The allocation size on each process must be the same (due to the symmetric memory requirement). This implies that, by default, the shape and dtype must be the same on every process. For non-uniform shapes, you can use make_symmetric=True to force a symmetric allocation under the hood (see the example below).

If the shape and dtype is not uniform across processes, you can make the allocation symmetric by using make_symmetric=True:

# Get process rank from mpi4py communicator.
rank = communicator.Get_rank()
# Note: this will raise an error if make_symmetric is False.
if rank == 0:
    a = nvmath.distributed.allocate_symmetric_memory((3,3), cupy, make_symmetric=True)
else:
    a = nvmath.distributed.allocate_symmetric_memory((2,3), cupy, make_symmetric=True)
# ...
nvmath.distributed.free_symmetric_memory(a)

This will allocate a buffer of the same size (in bytes) on each process, with the returned ndarray/tensor backed by that buffer, but of exactly the requested shape on that process. The size of the buffer is determined based on the process with most elements (rank 0 in the above example).

API Reference#

nvmath-python provides host-side APIs for managing symmetric memory.

`allocate_symmetric_memory`(shape, package, *)	Return uninitialized tensor of given shape and type, allocated from the symmetric heap, on the device on which nvmath.distributed was initialized.
`free_symmetric_memory`(*tensors)	Frees tensors' data buffer where the buffer was allocated on the symmetric heap.

Distributed Reshape#

The distributed reshape module nvmath.distributed.reshape in nvmath-python leverages the NVIDIA cuFFTMp library and provides APIs that can be directly called from the host to efficiently redistribute local operands on multiple processes on multi-node multi-GPU systems at scale. Both stateless function-form APIs and stateful class-form APIs are provided:

function-form reshape using nvmath.distributed.reshape.reshape().
stateful reshape using nvmath.distributed.reshape.Reshape.

Reshape is a general-purpose API to change how data is distributed or partitioned across processes, by shuffling data among the processes. Distributed reshape supports arbitrary data distributions in the form of 1D/2D/3D boxes (see Box distribution).

Example#

To perform a distributed reshape, each process specifies its own input and output box, which determines the distribution of the input and output, respectively.

As an example, consider a matrix that is distributed column-wise on two processes (each process owns a contiguous chunk of columns). To redistribute the matrix row-wise, we can use distributed reshape:

Note

To use the distributed Reshape APIs you need to initialize the distributed runtime with the NVSHMEM communication backend.

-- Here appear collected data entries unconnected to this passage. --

-- pv_equiv track=rewrite | github.com/nurgalive/algorithms-and-data-structures | CtCi/c1_arrays_strings/q1_05_one_way/one_way.py | one_way_simple
-- ===== SOURCE A (Python) =====
-- def one_way_simple(str1: str, str2) -> bool:
--     """
--     My brute force solution.
--     O(s^2) - for every char in the str1 do a loop over str2.
--     """
--
--     long_str = str1 if len(str1) > len(str2) else str2
--     short_str = str1 if len(str1) < len(str2) else str2
--
--     if len(long_str) - len(short_str) > 1:
--         return False
--
--     diff_count = 0
--     for s in long_str:
--         if not find_char(short_str, s):
--             diff_count += 1
--
--     if diff_count > 1:
--         return False
--     else:
--         return True
--
-- def find_char(string: str, char: str) -> bool:
--     for s in string:
--         if s == char:
--             return True
--     return False
-- ===== SOURCE B (Python) =====
-- def one_way_simple(str1: str, str2) -> bool:
--     """Complement counting: instead of testing every position of the longer
--     string for membership in the shorter one, iterate over the DISTINCT
--     characters of the shorter string, sum their occurrence counts in the
--     longer string (the matched positions), and accept iff at most one
--     position of the longer string is left unmatched."""
--     long_str = str1 if len(str1) > len(str2) else str2
--     short_str = str1 if len(str1) < len(str2) else str2
--
--     if len(long_str) - len(short_str) > 1:
--         return False
--
--     matched = 0
--     for c in set(short_str):
--         matched += long_str.count(c)
--     return len(long_str) - matched <= 1
-- ===== Notes on version B (the rewrite author's own statement) =====
-- stated objective: faster
-- what changed: Inverts the traversal: instead of scanning every position of the longer string and linearly searching the shorter string for it, B iterates over the distinct characters of the shorter string, sums their occurrence counts in the longer string, and accepts iff the complement len(long) - matched is at most 1.
import Mathlib
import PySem

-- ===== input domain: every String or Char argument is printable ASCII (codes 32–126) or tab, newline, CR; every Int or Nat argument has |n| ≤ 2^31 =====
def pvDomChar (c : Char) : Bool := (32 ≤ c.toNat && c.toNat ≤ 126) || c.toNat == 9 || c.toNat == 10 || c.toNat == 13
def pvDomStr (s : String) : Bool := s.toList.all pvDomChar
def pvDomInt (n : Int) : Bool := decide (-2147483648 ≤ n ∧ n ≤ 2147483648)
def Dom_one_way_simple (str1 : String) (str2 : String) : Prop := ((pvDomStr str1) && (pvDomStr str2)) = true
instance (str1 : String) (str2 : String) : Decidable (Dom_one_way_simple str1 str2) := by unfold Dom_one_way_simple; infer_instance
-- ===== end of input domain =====

-- B inverts the traversal: instead of scanning the longer string and linearly
-- searching the shorter for each position, it iterates over the distinct
-- characters of the shorter string, sums their occurrence counts in the longer
-- string, and accepts iff the complement (unmatched positions) is at most 1.

-- ===== PORT A =====
def find_char_go : List Char → Char → Bool
  | [], _ => false
  | s :: rest, char => if s == char then true else find_char_go rest char

def find_char (string : String) (char : Char) : Bool := find_char_go string.toList char

def one_way_simple (str1 : String) (str2 : String) : Bool :=
  let long_str := if PySem.Str.len str1 > PySem.Str.len str2 then str1 else str2
  let short_str := if PySem.Str.len str1 < PySem.Str.len str2 then str1 else str2
  if PySem.Str.len long_str - PySem.Str.len short_str > 1 then false
  else
    let diff_count : Int :=
      long_str.toList.foldl (fun acc s => if !find_char short_str s then acc + 1 else acc) 0
    if diff_count > 1 then false else true

-- ===== PORT B =====
def one_way_simple_alt (str1 : String) (str2 : String) : Bool :=
  let long_str := if PySem.Str.len str1 > PySem.Str.len str2 then str1 else str2
  let short_str := if PySem.Str.len str1 < PySem.Str.len str2 then str1 else str2
  if PySem.Str.len long_str - PySem.Str.len short_str > 1 then false
  else
    let matched : Int :=
      (PySem.Set.ofList short_str.toList).foldl
        (fun acc c => acc + (PySem.Str.count long_str (String.ofList [c]) : Int)) 0
    decide (PySem.Str.len long_str - matched ≤ 1)

-- ===== PRECONDITION & SPEC =====
def Spec_one_way_simple (str1 : String) (str2 : String) (out : Bool) : Prop := out = one_way_simple_alt str1 str2
instance (str1 : String) (str2 : String) (out : Bool) : Decidable (Spec_one_way_simple str1 str2 out) := by unfold Spec_one_way_simple; infer_instance

-- ===== CLAIM (what is proved, stated in full; the proofs are below) =====
def Claim_equal_one_way_simple : Prop := ∀ (str1 : String) (str2 : String), Dom_one_way_simple str1 str2 → Spec_one_way_simple str1 str2 (one_way_simple str1 str2)

-- ===== LEMMAS AND PROOFS =====

-- find_char is membership in the string's characters
theorem find_char_go_eq (l : List Char) (c : Char) : find_char_go l c = l.contains c := by
  induction l with
  | nil => rfl
  | cons x xs ih =>
    by_cases h : x = c
    · subst h; simp [find_char_go]
    · have hb : (x == c) = false := beq_false_of_ne h
      simp [find_char_go, hb, ih, Ne.symm h]

-- Python's str.count with a single-character pattern is List.count
theorem count_go_singleton (c : Char) (l : List Char) (fuel acc : Nat)
    (h : l.length ≤ fuel) :
    PySem.Chars.count.go [c] fuel l acc = acc + l.count c := by
  induction l generalizing fuel acc with
  | nil => cases fuel <;> simp [PySem.Chars.count.go]
  | cons x t ih =>
    cases fuel with
    | zero => simp at h
    | succ fuel =>
      have h' : t.length ≤ fuel := by simpa using h
      by_cases hx : x = c
      · subst hx
        have hp : List.isPrefixOf [x] (x :: t) = true := by simp [List.isPrefixOf]
        simp only [PySem.Chars.count.go, hp, if_pos rfl, List.length_singleton, List.drop_one,
          List.tail_cons]
        rw [ih fuel (acc + 1) h']
        simp [List.count_cons]
        omega
      · have hp : List.isPrefixOf [c] (x :: t) = false := by
          simp [List.isPrefixOf, beq_false_of_ne (Ne.symm hx)]
        simp only [PySem.Chars.count.go, hp]
        rw [if_neg (by simp [hp]), ih fuel acc h']
        simp [List.count_cons, beq_false_of_ne hx]

theorem count_singleton (s : String) (c : Char) :
    PySem.Str.count s (String.ofList [c]) = s.toList.count c := by
  rw [PySem.Str.count_eq]
  have h0 : (String.ofList [c]).toList = [c] := by simp
  rw [h0]
  have : PySem.Chars.count s.toList [c] = PySem.Chars.count.go [c] s.toList.length s.toList 0 := by
    simp [PySem.Chars.count]
  rw [this, count_go_singleton c s.toList s.toList.length 0 le_rfl]
  simp

-- summing counts with an accumulator is a sum over the mapped list
theorem foldl_add_count (K : List Char) (L : List Char) (a : Int) :
    K.foldl (fun acc c => acc + (L.count c : Int)) a
      = a + (K.map (fun c => (L.count c : Int))).sum := by
  induction K generalizing a with
  | nil => simp
  | cons k K ih => simp [ih]; ring

theorem delta_sum (M : List Char) (hM : M.Nodup) (x : Char) :
    (M.map (fun k => if k == x then (1 : Int) else 0)).sum = if x ∈ M then 1 else 0 := by
  induction M with
  | nil => simp
  | cons m M ih =>
    rcases List.nodup_cons.mp hM with ⟨hm, hM'⟩
    by_cases h : m = x
    · subst h
      rw [List.map_cons, List.sum_cons, ih hM']
      simp [hm]
    · have hb : (m == x) = false := beq_false_of_ne h
      rw [List.map_cons, List.sum_cons, ih hM']
      simp [hb, Ne.symm h]

-- the sum of counts over a nodup key list equals the number of positions whose char is a key
theorem sum_counts_eq_countP_mem (K : List Char) (hK : K.Nodup) (L : List Char) :
    (K.map (fun k => (L.count k : Int))).sum = (L.countP (fun x => K.contains x) : Int) := by
  induction L with
  | nil => simp
  | cons x L ih =>
    have hcast : (fun k => (((x :: L).count k : Nat) : Int))
        = fun k => ((L.count k : Nat) : Int) + (if k == x then (1 : Int) else 0) := by
      funext k
      by_cases h : k = x
      · simp [List.count_cons, h]
      · have hb : (k == x) = false := beq_false_of_ne h
        simp [List.count_cons, hb]
        exact fun hh => h hh.symm
    rw [hcast, PySem.List.sum_map_add_int, ih, delta_sum _ hK x]
    by_cases hx : x ∈ K
    · simp [List.countP_cons, hx]
    · simp [List.countP_cons, hx]

-- the two missing-position counts are complements through the string's length
theorem core_eq (long short : String) :
    (if (long.toList.foldl (fun acc s => if !find_char short s then acc + 1 else acc) (0 : Int)) > 1
       then false else true)
    = decide (PySem.Str.len long -
        (PySem.Set.ofList short.toList).foldl
          (fun acc c => acc + (PySem.Str.count long (String.ofList [c]) : Int)) 0 ≤ 1) := by
  have hcnt : ∀ c, PySem.Str.count long (String.ofList [c]) = long.toList.count c :=
    fun c => count_singleton long c
  simp only [hcnt]
  rw [foldl_add_count, sum_counts_eq_countP_mem _ (PySem.Set.nodup_ofList _) long.toList,
    PySem.List.foldl_count_if]
  have hfc : (fun s => !find_char short s)
      = fun x => !((PySem.Set.ofList short.toList).contains x) := by
    funext s
    rw [find_char, find_char_go_eq]
    by_cases h : s ∈ short.toList
    · simp [h, (PySem.Set.mem_ofList _ _).mpr h]
    · have h2 : s ∉ PySem.Set.ofList short.toList := fun hc => h ((PySem.Set.mem_ofList _ _).mp hc)
      simp [h, h2]
  rw [hfc]
  have hsplit : long.toList.length
      = long.toList.countP (fun x => ((PySem.Set.ofList short.toList).contains x))
        + long.toList.countP (fun x => !((PySem.Set.ofList short.toList).contains x)) := by
    simpa using List.length_eq_countP_add_countP
      (fun x => ((PySem.Set.ofList short.toList).contains x)) (l := long.toList)
  have hlen : PySem.Str.len long = (long.toList.length : Int) := by
    simp [PySem.Str.len]
  have hs' : (long.toList.length : Int)
      = (long.toList.countP (fun x => ((PySem.Set.ofList short.toList).contains x)) : Int)
        + (long.toList.countP (fun x => !((PySem.Set.ofList short.toList).contains x)) : Int) := by
    exact_mod_cast hsplit
  rw [hlen]
  by_cases h : 0 + (long.toList.countP (fun x => !((PySem.Set.ofList short.toList).contains x)) : Int) > 1
  · rw [if_pos h]
    have hn : ¬ ((long.toList.length : Int) -
        (0 + (long.toList.countP (fun x => ((PySem.Set.ofList short.toList).contains x)) : Int)) ≤ 1) := by
      omega
    exact (decide_eq_false hn).symm
  · rw [if_neg h]
    have hy : (long.toList.length : Int) -
        (0 + (long.toList.countP (fun x => ((PySem.Set.ofList short.toList).contains x)) : Int)) ≤ 1 := by
      omega
    exact (decide_eq_true hy).symm

-- the two function bodies agree for any long/short selection
theorem body_eq (long short : String) :
    (if PySem.Str.len long - PySem.Str.len short > 1 then false
     else if (long.toList.foldl (fun acc s => if !find_char short s then acc + 1 else acc) (0 : Int)) > 1
       then false else true)
    = (if PySem.Str.len long - PySem.Str.len short > 1 then false
       else decide (PySem.Str.len long -
          (PySem.Set.ofList short.toList).foldl
            (fun acc c => acc + (PySem.Str.count long (String.ofList [c]) : Int)) 0 ≤ 1)) := by
  split
  · rfl
  · exact core_eq long short

-- ===== VERDICT (by name: the statement is the Claim_ definition above) =====
theorem one_way_simple_spec : Claim_equal_one_way_simple := by
  intro str1 str2 _
  unfold Spec_one_way_simple one_way_simple one_way_simple_alt
  exact body_eq _ _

from nvmath.distributed.distribution import Box

# The global dimensions of the matrix are 4x4. The matrix is distributed
# column-wise, so each process has 4 rows and 2 columns.

# Get process rank from mpi4py communicator.
rank = communicator.Get_rank()

# Initialize the matrix on each process, as a NumPy ndarray (on the CPU).
A = np.zeros((4, 2)) if rank == 0 else np.ones((4, 2))

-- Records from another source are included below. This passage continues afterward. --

-- pv_equiv track=rewrite | github.com/gustavobastian/exercises-DASSOPG | class-1/Ejercicios_extras/6/6_3.py | replace_char
-- ===== SOURCE A (Python) =====
-- def replace_char(string, char,max):
--     s=""
--     count=0
--     for i in range (0, len(string)):
--         if (string[i] == " ")and (count<max):
--              s+= str(char)
--              count+=1
--         else : s+=string[i]
--     return s
-- ===== SOURCE B (Python) =====
-- def replace_char(string, char, max):
--     # split on single spaces, then rejoin: the first `max` gaps get str(char),
--     # the rest get their space back
--     parts = string.split(' ')
--     out = [parts[0]]
--     for i, tok in enumerate(parts[1:], 1):
--         out.append(str(char) if i <= max else ' ')
--         out.append(tok)
--     return ''.join(out)
-- ===== Notes on version B (the rewrite author's own statement) =====
-- stated objective: faster
-- what changed: B splits the string on ' ' and rejoins the tokens with an indexed separator per gap (char for the first max gaps, a space afterwards) instead of A's per-character scan with a replacement counter and repeated string concatenation.
import Mathlib
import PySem

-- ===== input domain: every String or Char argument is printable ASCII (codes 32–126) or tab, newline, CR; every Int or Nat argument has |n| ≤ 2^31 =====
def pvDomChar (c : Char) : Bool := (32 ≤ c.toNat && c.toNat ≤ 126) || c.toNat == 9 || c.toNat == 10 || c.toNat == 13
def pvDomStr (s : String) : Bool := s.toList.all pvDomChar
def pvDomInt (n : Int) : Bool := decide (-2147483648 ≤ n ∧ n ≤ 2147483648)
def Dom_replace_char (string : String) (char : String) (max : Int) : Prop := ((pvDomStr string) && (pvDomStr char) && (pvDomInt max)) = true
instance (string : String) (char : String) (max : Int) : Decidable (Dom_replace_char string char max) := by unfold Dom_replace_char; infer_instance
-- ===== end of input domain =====

-- B rebuilds the string from string.split(' ') with an indexed separator per gap
-- (char for the first `max` gaps, ' ' afterwards) instead of A's per-character scan
-- with a replacement counter; objective: more idiomatic decomposition, same values.

-- ===== PORT A =====
def replace_char (string : String) (char : String) (max : Int) : String :=
  String.ofList
    (((PySem.List.pyRange 0 (PySem.Str.len string) 1).foldl
      (fun (st : List Char × Int) i =>
        if PySem.List.pyGetD string.toList i ' ' = ' ' ∧ st.2 < max then
          (st.1 ++ char.toList, st.2 + 1)
        else
          (st.1 ++ [PySem.List.pyGetD string.toList i ' '], st.2))
      ([], 0))).1

-- ===== PORT B =====
def replace_char_alt (string : String) (char : String) (max : Int) : String :=
  let parts := (PySem.Str.split? string " ").getD []
  let out := (PySem.List.enumerate (PySem.List.slice parts (some 1) none) 1).foldl
      (fun acc p => acc ++ [if p.1 ≤ max then char else " ", p.2])
      [PySem.List.pyGetD parts 0 ""]
  PySem.Str.join "" out

-- ===== PRECONDITION & SPEC =====
def Spec_replace_char (string : String) (char : String) (max : Int) (out : String) : Prop := out = replace_char_alt string char max
instance (string : String) (char : String) (max : Int) (out : String) : Decidable (Spec_replace_char string char max out) := by unfold Spec_replace_char; infer_instance

-- ===== CLAIM (what is proved, stated in full; the proofs are below) =====
def Claim_equal_replace_char : Prop := ∀ (string : String) (char : String) (max : Int), Dom_replace_char string char max → Spec_replace_char string char max (replace_char string char max)

-- ===== LEMMAS AND PROOFS =====

-- simple recursive split on a single space (proved equal to PySem.Chars.splitOn _ [' '])
def pvSp : List Char → List (List Char)
  | [] => [[]]
  | c :: t => if c = ' ' then [] :: pvSp t else
      match pvSp t with
      | [] => [[c]]
      | h :: r => (c :: h) :: r

def pvMapHead (f : List Char → List Char) : List (List Char) → List (List Char)
  | [] => []
  | h :: t => f h :: t

-- A's scan as a structural recursion
def pvAuxA (char : String) (max : Int) : List Char → Int → List Char
  | [], _ => []
  | c :: t, cnt =>
      if c = ' ' ∧ cnt < max then char.toList ++ pvAuxA char max t (cnt + 1)
      else c :: pvAuxA char max t cnt

-- B's separator/token segments, as strings and as one flat char list
def pvBsegs (char : String) (max : Int) : List String → Int → List String
  | [], _ => []
  | p :: ps, i => (if i ≤ max then char else " ") :: p :: pvBsegs char max ps (i + 1)

def pvJn (char : String) (max : Int) : List (List Char) → Int → List Char
  | [], _ => []
  | p :: ps, i => (if i ≤ max then char.toList else [' ']) ++ p ++ pvJn char max ps (i + 1)

theorem pvSp_ne_nil (l : List Char) : pvSp l ≠ [] := by
  cases l with
  | nil => simp [pvSp]
  | cons c t =>
    simp only [pvSp]
    split_ifs
    · simp
    · rcases h : pvSp t with _ | ⟨h', r⟩ <;> simp

theorem pvGo_eq (fuel : Nat) (l cur : List Char) (acc : List (List Char))
    (h : l.length ≤ fuel) :
    PySem.Chars.splitOn.go [' '] fuel l cur acc
      = acc.reverse ++ pvMapHead (cur.reverse ++ ·) (pvSp l) := by
  induction l generalizing fuel cur acc with
  | nil =>
    cases fuel <;> simp [PySem.Chars.splitOn.go, pvSp, pvMapHead]
  | cons c t ih =>
    cases fuel with
    | zero => simp at h
    | succ f =>
      by_cases hc : c = ' '
      · subst hc
        rw [show PySem.Chars.splitOn.go [' '] (f+1) (' ' :: t) cur acc
              = PySem.Chars.splitOn.go [' '] f t [] (cur.reverse :: acc) by
            simp [PySem.Chars.splitOn.go, List.isPrefixOf]]
        rw [ih f [] (cur.reverse :: acc) (by simpa using h)]
        simp [pvSp, pvMapHead]
        rcases hs : pvSp t with _ | ⟨h', r⟩
        · exact absurd hs (pvSp_ne_nil t)
        · simp
      · rw [show PySem.Chars.splitOn.go [' '] (f+1) (c :: t) cur acc
              = PySem.Chars.splitOn.go [' '] f t (c :: cur) acc by
            simp [PySem.Chars.splitOn.go, List.isPrefixOf, Ne.symm hc]]
        rw [ih f (c :: cur) acc (by simpa using Nat.le_of_succ_le_succ h)]
        rcases hs : pvSp t with _ | ⟨h', r⟩
        · exact absurd hs (pvSp_ne_nil t)
        · simp [pvSp, hc, hs, pvMapHead]

theorem pvSplitOn_space (l : List Char) :
    PySem.Chars.splitOn l [' '] = pvSp l := by
  rw [PySem.Chars.splitOn, pvGo_eq (l.length + 1) l [] [] (by omega)]
  rcases hs : pvSp l with _ | ⟨h', r⟩
  · exact absurd hs (pvSp_ne_nil l)
  · simp [pvMapHead]

theorem pvFoldlA (char : String) (max : Int) (l : List Char) (s : List Char) (cnt : Int) :
    (l.foldl
      (fun (st : List Char × Int) c =>
        if c = ' ' ∧ st.2 < max then (st.1 ++ char.toList, st.2 + 1)
        else (st.1 ++ [c], st.2))
      (s, cnt)).1 = s ++ pvAuxA char max l cnt := by
  induction l generalizing s cnt with
  | nil => simp [pvAuxA]
  | cons c t ih =>
    simp only [List.foldl, pvAuxA]
    split_ifs with hc
    · rw [ih]; simp
    · rw [ih]; simp

theorem pvFoldlB (char : String) (max : Int) (ps : List String) (i : Int) (init : List String) :
    (PySem.List.enumerate ps i).foldl
        (fun acc p => acc ++ [if p.1 ≤ max then char else " ", p.2]) init
      = init ++ pvBsegs char max ps i := by
  induction ps generalizing i init with
  | nil => simp [PySem.List.enumerate, pvBsegs]
  | cons p t ih =>
    rw [PySem.List.enumerate_cons]
    simp only [List.foldl, pvBsegs]
    rw [ih]
    simp

theorem pvJoin_nil (xs : List (List Char)) :
    PySem.Chars.join [] xs = xs.flatten := by
  simp [PySem.Chars.join, List.intercalate]
  induction xs with
  | nil => simp
  | cons h t ih =>
    cases t <;> simp_all [List.intersperse]

theorem pvFlat_bsegs (char : String) (max : Int) (ps : List String) (i : Int) :
    ((pvBsegs char max ps i).map String.toList).flatten
      = pvJn char max (ps.map String.toList) i := by
  induction ps generalizing i with
  | nil => simp [pvBsegs, pvJn]
  | cons p t ih =>
    simp only [pvBsegs, pvJn, List.map, List.flatten_cons] at *
    simp [ih]
    split_ifs <;> simp

theorem pvMain (char : String) (max : Int) (l : List Char) (cnt i : Int)
    (hinv : i = cnt + 1 ∨ (max ≤ cnt ∧ max < i)) :
    pvAuxA char max l cnt = (pvSp l).headI ++ pvJn char max (pvSp l).tail i := by
  induction l generalizing cnt i with
  | nil => simp [pvAuxA, pvSp, pvJn]
  | cons c t ih =>
    by_cases hc : c = ' '
    · subst hc
      rcases hs : pvSp t with _ | ⟨h', r⟩
      · exact absurd hs (pvSp_ne_nil t)
      · by_cases hm : cnt < max
        · have hi : i ≤ max := by rcases hinv with h | h <;> omega
          rw [show pvAuxA char max (' ' :: t) cnt
                = char.toList ++ pvAuxA char max t (cnt + 1) by simp [pvAuxA, hm]]
          rw [ih (cnt + 1) (i + 1) (by omega)]
          simp [pvSp, hs, pvJn, hi]
        · have hi : ¬ i ≤ max := by rcases hinv with h | h <;> omega
          rw [show pvAuxA char max (' ' :: t) cnt
                = ' ' :: pvAuxA char max t cnt by simp [pvAuxA, hm]]
          rw [ih cnt (i + 1) (by right; omega)]
          simp [pvSp, hs, pvJn, hi]
    · rcases hs : pvSp t with _ | ⟨h', r⟩
      · exact absurd hs (pvSp_ne_nil t)
      · rw [show pvAuxA char max (c :: t) cnt = c :: pvAuxA char max t cnt by
            simp [pvAuxA, hc]]
        rw [ih cnt i hinv]
        simp [pvSp, hc, hs]

-- ===== VERDICT (by name: the statement is the Claim_ definition above) =====
theorem replace_char_spec : Claim_equal_replace_char := by
  intro string char max _
  unfold Spec_replace_char replace_char replace_char_alt
  -- A side: reduce the indexed foldl to the structural scan
  rw [PySem.Str.len_eq]
  rw [show ((string.toList.length : Int)) = PySem.List.len string.toList by
      simp [PySem.List.len]]
  rw [PySem.List.foldl_pyRange_zero_pyGetD string.toList ' '
      (fun (st : List Char × Int) c =>
        if c = ' ' ∧ st.2 < max then (st.1 ++ char.toList, st.2 + 1)
        else (st.1 ++ [c], st.2)) ([], 0)]
  rw [pvFoldlA]
  -- B side: split, slice, enumerate, join
  have hsplit : PySem.Str.split? string " " = some ((pvSp string.toList).map String.ofList) := by
    simp [PySem.Str.split?, PySem.Chars.split?, pvSplitOn_space]
  rw [hsplit]
  rcases hs : pvSp string.toList with _ | ⟨h', r⟩
  · exact absurd hs (pvSp_ne_nil string.toList)
  · simp only [Option.getD_some, List.map]
    rw [PySem.List.slice_from _ (by norm_num)]
    simp only [Int.toNat_one, List.drop_one, List.tail_cons]
    rw [pvFoldlB]
    rw [pvMain char max string.toList 0 1 (by left; rfl)]
    rw [PySem.Str.join]
    have hget : PySem.List.pyGetD (String.ofList h' :: List.map String.ofList r) 0 ""
        = String.ofList h' := by
      simp [PySem.List.pyGetD]
    rw [hget, hs, show ("".toList) = ([] : List Char) from rfl, pvJoin_nil]
    simp [pvFlat_bsegs, List.map_map, Function.comp_def]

# Reshape from column-wise to row-wise.
if rank == 0:
    input_box = Box((0, 0), (4, 2))
    output_box = Box((0, 0), (2, 4))
else:
    input_box = Box((0, 2), (4, 4))
    output_box = Box((2, 0), (4, 4))

# Distributed reshape returns a new operand with its own buffer.
B = nvmath.distributed.reshape.reshape(A, input_box, output_box)

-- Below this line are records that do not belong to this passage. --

-- pv_equiv track=rewrite | github.com/Joao-sl/RecipesAPI | utils/password.py | strong_password_check
-- ===== SOURCE A (Python) =====
-- import string
--
-- def strong_password_check(password):
--     """
--         Return True if password has ascii lower, upper, digit and punctuation. \n
--         Otherwise return False.
--     """
--     has_lower = any(char in string.ascii_lowercase for char in password)
--     has_upper = any(char in string.ascii_uppercase for char in password)
--     has_digit = any(char in string.digits for char in password)
--     has_punctuation = any(char in string.punctuation for char in password)
--
--     if has_lower and has_upper and has_digit and has_punctuation:
--         return True
--
--     return False
-- ===== SOURCE B (Python) =====
-- import string
--
-- def strong_password_check(password):
--     has_lower = has_upper = has_digit = has_punctuation = False
--     for char in password:
--         if char in string.ascii_lowercase:
--             has_lower = True
--         if char in string.ascii_uppercase:
--             has_upper = True
--         if char in string.digits:
--             has_digit = True
--         if char in string.punctuation:
--             has_punctuation = True
--     return has_lower and has_upper and has_digit and has_punctuation
-- ===== Notes on version B (the rewrite author's own statement) =====
-- stated objective: alternative
-- what changed: Replaces four independent any(...) passes over the password with a single traversal that accumulates four boolean flags and returns their conjunction.
import Mathlib
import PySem

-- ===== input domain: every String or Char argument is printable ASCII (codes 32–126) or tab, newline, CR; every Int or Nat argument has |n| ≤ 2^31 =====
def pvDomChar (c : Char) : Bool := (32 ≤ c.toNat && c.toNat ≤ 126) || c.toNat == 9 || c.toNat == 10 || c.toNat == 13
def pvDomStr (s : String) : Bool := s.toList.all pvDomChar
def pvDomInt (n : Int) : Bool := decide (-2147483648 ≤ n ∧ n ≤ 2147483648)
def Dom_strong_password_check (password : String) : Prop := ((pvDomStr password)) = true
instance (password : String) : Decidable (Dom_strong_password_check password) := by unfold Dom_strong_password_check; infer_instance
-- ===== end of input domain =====

-- B performs one traversal accumulating four flags instead of A's four `any` passes; objective: alternative (same cost).

-- string.ascii_lowercase / ascii_uppercase / digits / punctuation, shared by both ports
def pvAsciiLowercase : String := "abcdefghijklmnopqrstuvwxyz"
def pvAsciiUppercase : String := "ABCDEFGHIJKLMNOPQRSTUVWXYZ"
def pvDigits : String := "0123456789"
def pvPunctuation : String := "!\"#$%&'()*+,-./:;<=>?@[\\]^_`{|}~"

-- ===== PORT A =====
def strong_password_check (password : String) : Bool :=
  let has_lower := password.toList.any (fun char => pvAsciiLowercase.toList.contains char)
  let has_upper := password.toList.any (fun char => pvAsciiUppercase.toList.contains char)
  let has_digit := password.toList.any (fun char => pvDigits.toList.contains char)
  let has_punctuation := password.toList.any (fun char => pvPunctuation.toList.contains char)
  if has_lower && has_upper && has_digit && has_punctuation then true
  else false

-- ===== PORT B =====
-- one fold over the characters, state = (has_lower, has_upper, has_digit, has_punctuation)
def pvStepB (s : Bool × Bool × Bool × Bool) (char : Char) : Bool × Bool × Bool × Bool :=
  let s := if pvAsciiLowercase.toList.contains char then (true, s.2.1, s.2.2.1, s.2.2.2) else s
  let s := if pvAsciiUppercase.toList.contains char then (s.1, true, s.2.2.1, s.2.2.2) else s
  let s := if pvDigits.toList.contains char then (s.1, s.2.1, true, s.2.2.2) else s
  let s := if pvPunctuation.toList.contains char then (s.1, s.2.1, s.2.2.1, true) else s
  s

def strong_password_check_alt (password : String) : Bool :=
  let r := password.toList.foldl pvStepB (false, false, false, false)
  r.1 && r.2.1 && r.2.2.1 && r.2.2.2

-- ===== PRECONDITION & SPEC =====
def Spec_strong_password_check (password : String) (out : Bool) : Prop := out = strong_password_check_alt password
instance (password : String) (out : Bool) : Decidable (Spec_strong_password_check password out) := by unfold Spec_strong_password_check; infer_instance

-- ===== CLAIM (what is proved, stated in full; the proofs are below) =====
def Claim_equal_strong_password_check : Prop := ∀ (password : String), Dom_strong_password_check password → Spec_strong_password_check password (strong_password_check password)

-- ===== LEMMAS AND PROOFS =====

-- loop invariant: the fold ORs each flag with `any` of its class over the remaining characters
theorem pvFoldB_eq (l : List Char) (a b c d : Bool) :
    l.foldl pvStepB (a, b, c, d) =
      (a || l.any (fun ch => pvAsciiLowercase.toList.contains ch),
       b || l.any (fun ch => pvAsciiUppercase.toList.contains ch),
       c || l.any (fun ch => pvDigits.toList.contains ch),
       d || l.any (fun ch => pvPunctuation.toList.contains ch)) := by
  induction l generalizing a b c d with
  | nil => simp
  | cons x xs ih =>
    simp only [List.foldl_cons, List.any_cons]
    rw [show pvStepB (a, b, c, d) x =
        (a || pvAsciiLowercase.toList.contains x,
         b || pvAsciiUppercase.toList.contains x,
         c || pvDigits.toList.contains x,
         d || pvPunctuation.toList.contains x) from by
      simp only [pvStepB]
      split_ifs <;> simp_all]
    rw [ih]
    simp [Bool.or_assoc]

theorem strong_password_check_spec : Claim_equal_strong_password_check := by
  intro password _
  unfold Spec_strong_password_check strong_password_check strong_password_check_alt
  rw [pvFoldB_eq]
  simp [List.any_eq, Bool.and_assoc]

# The result is a NumPy ndarray, distributed row-wise:
# [0] B:
# [[0. 0. 1. 1.]
#  [0. 0. 1. 1.]]
#
# [1] B:
# [[0. 0. 1. 1.]
#  [0. 0. 1. 1.]]
print(f"[{rank}] B:\n{B}")

API Reference (`nvmath.distributed.reshape`)#

`reshape`(operand, input_box, output_box[, ...])	Perform a distributed reshape on the provided operand to change its distribution across processes.
`Reshape`(operand, /, input_box, output_box, *)	Create a stateful object that encapsulates the specified distributed Reshape and required resources.
`ReshapeOptions`([logger, blocking])	A data class for providing options to the `Reshape` object and the wrapper function `reshape()`.